Often these patients present in shock, specifically hypovolemic shock. Physical examination findings may include tachycardia, poor pulses, pale mucous membranes, increased respiratory rate and effort, and a distended abdomen with a palpable fluid wave. As in other causes of hemoabdomen, the first priority should be stabilization (e.g. intravenous catheter placement, fluid therapy, oxygen therapy, etc). Based on the patient’s state of illness, fluid therapy options to debate would include isotonic crystalloids, hypertonic saline, colloids, and even blood products.

Diagnostic work up
Following diagnosis and stabilization, as these are often older dogs with a primary concern for a neoplastic process, diagnostics that to considered should include:

  • Bloodwork (CBC and Chemistry Screen) – to check for cell counts, organ values, electrolytes, and overall assess for metabolic or electrolyte derangements which would need correction
  • Coagulation testing (specifically a prothrombin time – PT) – this should have been performed in the initial diagnostics on presentation to place the patient in this specific category (non-traumatic, non coagulopathic) – but if not, should be performed pre-operatively.
  • Thoracic X-Rays – While helpful to assess cardiac size and shape, often the primary reason to recommend thoracic x-rays is to identify pulmonary metastasis. The presence of pulmonary metastasis would worsen the prognosis substantially and likely make this patient a poor candidate for surgery and anesthesia.
  • Abdominal Ultrasound – My personal experience with an abdominal ultrasound and interpretation for clients falls in 1 of 3 scenarios:
    1. There is a solitary mass (spleen, liver, etc) that can be identified. Often radiologists are reluctant (and refuse) to note their impression of malignancy and while not helpful in differentiating between a benign or malignant tumor for the owners in their decision, a solitary mass present would hopefully lead one to assume this patient is a better surgical candidate in the absence of diffuse disease. The owner must also understand that there is a possibility that microscopic disease exists (not able to be seen on ultrasound) which may be identified during the exploratory procedure.
    2. There are multiple masses present (not just on one organ). While malignancy cannot be confirmed, the presence of multiple masses throughout the abdomen would give the impression that malignancy is more likely, and this patient is likely a worse surgical candidate than the previous patient with one solitary mass.
    3. No masses/lesions have been identified. At that time, further investigation is warranted (unwitnessed trauma?) and further stabilization may be needed to note progression.

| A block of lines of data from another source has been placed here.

-- pv_equiv track=rewrite | github.com/AdamZhouSE/pythonHomework | Code/CodeRecords/2930/61020/296872.py | count
-- ===== SOURCE A (Python) =====
-- def count(nums):
--     if len(nums) == 3:
--         if ((nums[0] < nums[1]) and (nums[1] > nums[2])) or (nums[0] > nums[1] and nums[1] < nums[2]):
--             return 1
--         else:
--             return 0
--
--     if len(nums) > 3:
--         return count(nums[0:3]) + count(nums[1:])
-- ===== SOURCE B (Python) =====
-- def count(nums):
--     if len(nums) < 3:
--         return None
--     return sum(1 if (a < b and b > c) or (a > b and b < c) else 0
--                for a, b, c in zip(nums, nums[1:], nums[2:]))
-- ===== Notes on version B (the rewrite author's own statement) =====
-- stated objective: faster
-- what changed: Replaced A's recursion that slices off a 3-window and the whole tail at every step (quadratic list copying) by a single linear zip pass summing a 0/1 indicator over each interior triple.
import Mathlib
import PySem

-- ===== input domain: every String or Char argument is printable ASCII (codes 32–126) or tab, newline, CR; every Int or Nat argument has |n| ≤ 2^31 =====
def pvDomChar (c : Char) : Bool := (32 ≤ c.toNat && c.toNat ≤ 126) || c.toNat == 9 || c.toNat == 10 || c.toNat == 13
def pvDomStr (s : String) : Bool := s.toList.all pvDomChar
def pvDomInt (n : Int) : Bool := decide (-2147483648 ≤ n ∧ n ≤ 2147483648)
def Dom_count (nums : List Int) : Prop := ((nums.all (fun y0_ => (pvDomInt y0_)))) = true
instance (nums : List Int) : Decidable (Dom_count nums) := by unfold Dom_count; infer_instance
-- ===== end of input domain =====

-- B replaces A's slice-and-recurse scheme by one linear zip pass over interior triples (same value, including None on lists shorter than 3).

-- ===== PORT A =====
def count (nums : List Int) : Option Int :=
  if nums.length = 3 then
    -- nums[0], nums[1], nums[2] are in range since length = 3; pyGet? returns some
    let n0 := (PySem.List.pyGet? nums 0).getD 0
    let n1 := (PySem.List.pyGet? nums 1).getD 0
    let n2 := (PySem.List.pyGet? nums 2).getD 0
    if (n0 < n1 ∧ n1 > n2) ∨ (n0 > n1 ∧ n1 < n2) then some 1 else some 0
  else if h : nums.length > 3 then
    -- Python's `count(nums[0:3]) + count(nums[1:])`: both recursive calls return ints here
    match count (PySem.List.slice nums (some 0) (some 3)), count (PySem.List.slice nums (some 1) none) with
    | some x, some y => some (x + y)
    | _, _ => none
  else none
termination_by nums.length
decreasing_by
  · simp only [PySem.List.slice_zero_start, PySem.List.slice_to _ (by norm_num : (0:Int) ≤ 3)]
    simp; omega
  · simp only [PySem.List.slice_from_one]
    simp; omega

-- ===== PORT B =====
def count_alt (nums : List Int) : Option Int :=
  if nums.length < 3 then none
  else
    some (((nums.zip (nums.drop 1)).zip (nums.drop 2)).foldl
      (fun acc t =>
        acc + (if (t.1.1 < t.1.2 ∧ t.1.2 > t.2) ∨ (t.1.1 > t.1.2 ∧ t.1.2 < t.2) then 1 else 0)) 0)

-- ===== PRECONDITION & SPEC =====
def Spec_count (nums : List Int) (out : Option Int) : Prop := out = count_alt nums
instance (nums : List Int) (out : Option Int) : Decidable (Spec_count nums out) := by unfold Spec_count; infer_instance

-- ===== CLAIM (what is proved, stated in full; the proofs are below) =====
def Claim_equal_count : Prop := ∀ (nums : List Int), Dom_count nums → Spec_count nums (count nums)

-- ===== LEMMAS AND PROOFS =====

/-- Structural count of strict interior peaks/valleys. -/
def peaks : List Int → Int
  | a :: b :: c :: t => (if (a < b ∧ b > c) ∨ (a > b ∧ b < c) then 1 else 0) + peaks (b :: c :: t)
  | _ => 0

lemma foldl_zip_eq_peaks : ∀ (nums : List Int) (acc : Int),
    ((nums.zip (nums.drop 1)).zip (nums.drop 2)).foldl
      (fun acc t =>
        acc + (if (t.1.1 < t.1.2 ∧ t.1.2 > t.2) ∨ (t.1.1 > t.1.2 ∧ t.1.2 < t.2) then 1 else 0)) acc
      = acc + peaks nums
  | [], _ => by simp [peaks]
  | [_], _ => by simp [peaks]
  | [_, _], _ => by simp [peaks]
  | a :: b :: c :: t, acc => by
    have ih := foldl_zip_eq_peaks (b :: c :: t)
    simp only [List.drop, List.zip_cons_cons, List.foldl_cons] at *
    rw [ih]
    simp [peaks]; ring

lemma count_eq_peaks_aux : ∀ (n : Nat) (nums : List Int), nums.length = n → 3 ≤ n →
    count nums = some (peaks nums) := by
  intro n
  induction n using Nat.strong_induction_on with
  | _ n ih =>
    intro nums hlen h3
    match nums, hlen with
    | [], hlen => simp at hlen; omega
    | [a], hlen => simp at hlen; omega
    | [a, b], hlen => simp at hlen; omega
    | a :: b :: c :: t, hlen =>
      cases t with
      | nil =>
        simp [count, peaks, PySem.List.pyGet?, PySem.List.pyIdx?]
        split_ifs <;> rfl
      | cons d t =>
        rw [count]
        have hgt : (a :: b :: c :: d :: t).length > 3 := by simp
        rw [if_neg (by simp), dif_pos hgt]
        simp only [PySem.List.slice_zero_start, PySem.List.slice_to _ (by norm_num : (0:Int) ≤ 3),
            PySem.List.slice_from_one]
        have hn : t.length + 4 = n := by simpa using hlen
        have h1 : count ((a :: b :: c :: d :: t).take (3:Int).toNat) = some (peaks [a, b, c]) := by
          apply ih 3 (by omega) _ (by simp) (by omega)
        have h2 : count ((a :: b :: c :: d :: t).tail) = some (peaks (b :: c :: d :: t)) := by
          apply ih (t.length + 3) (by omega) _ (by simp) (by omega)
        simp only [show ((3:Int).toNat) = 3 from rfl, List.take, List.tail] at *
        rw [h1, h2]
        simp [peaks]

lemma count_eq_peaks (nums : List Int) (h : 3 ≤ nums.length) :
    count nums = some (peaks nums) := count_eq_peaks_aux nums.length nums rfl h

-- ===== VERDICT (by name: the statement is the Claim_ definition above) =====
theorem count_spec : Claim_equal_count := by
  intro nums _
  unfold Spec_count count_alt
  by_cases h : nums.length < 3
  · rw [if_pos h, count]
    rw [if_neg (by omega), dif_neg (by omega)]
  · rw [if_neg h, count_eq_peaks nums (by omega), foldl_zip_eq_peaks]
    simp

Does every patient need an ultrasound? I have clients that would like to save their pet regardless of the ultrasound findings. Are the ultrasound findings then academic in nature? If the client understands the risk that diffuse disease may be present and identified during surgery, resulting in a phone call to discuss humane euthanasia on the table, wouldn’t it then be reasonable to save the $400-$600 on the ultrasound and proceed directly to surgery following stabilization and additional diagnostics?  Ultimately, once stabilized to the best of the clinician’s ability, an exploratory laparotomy is needed.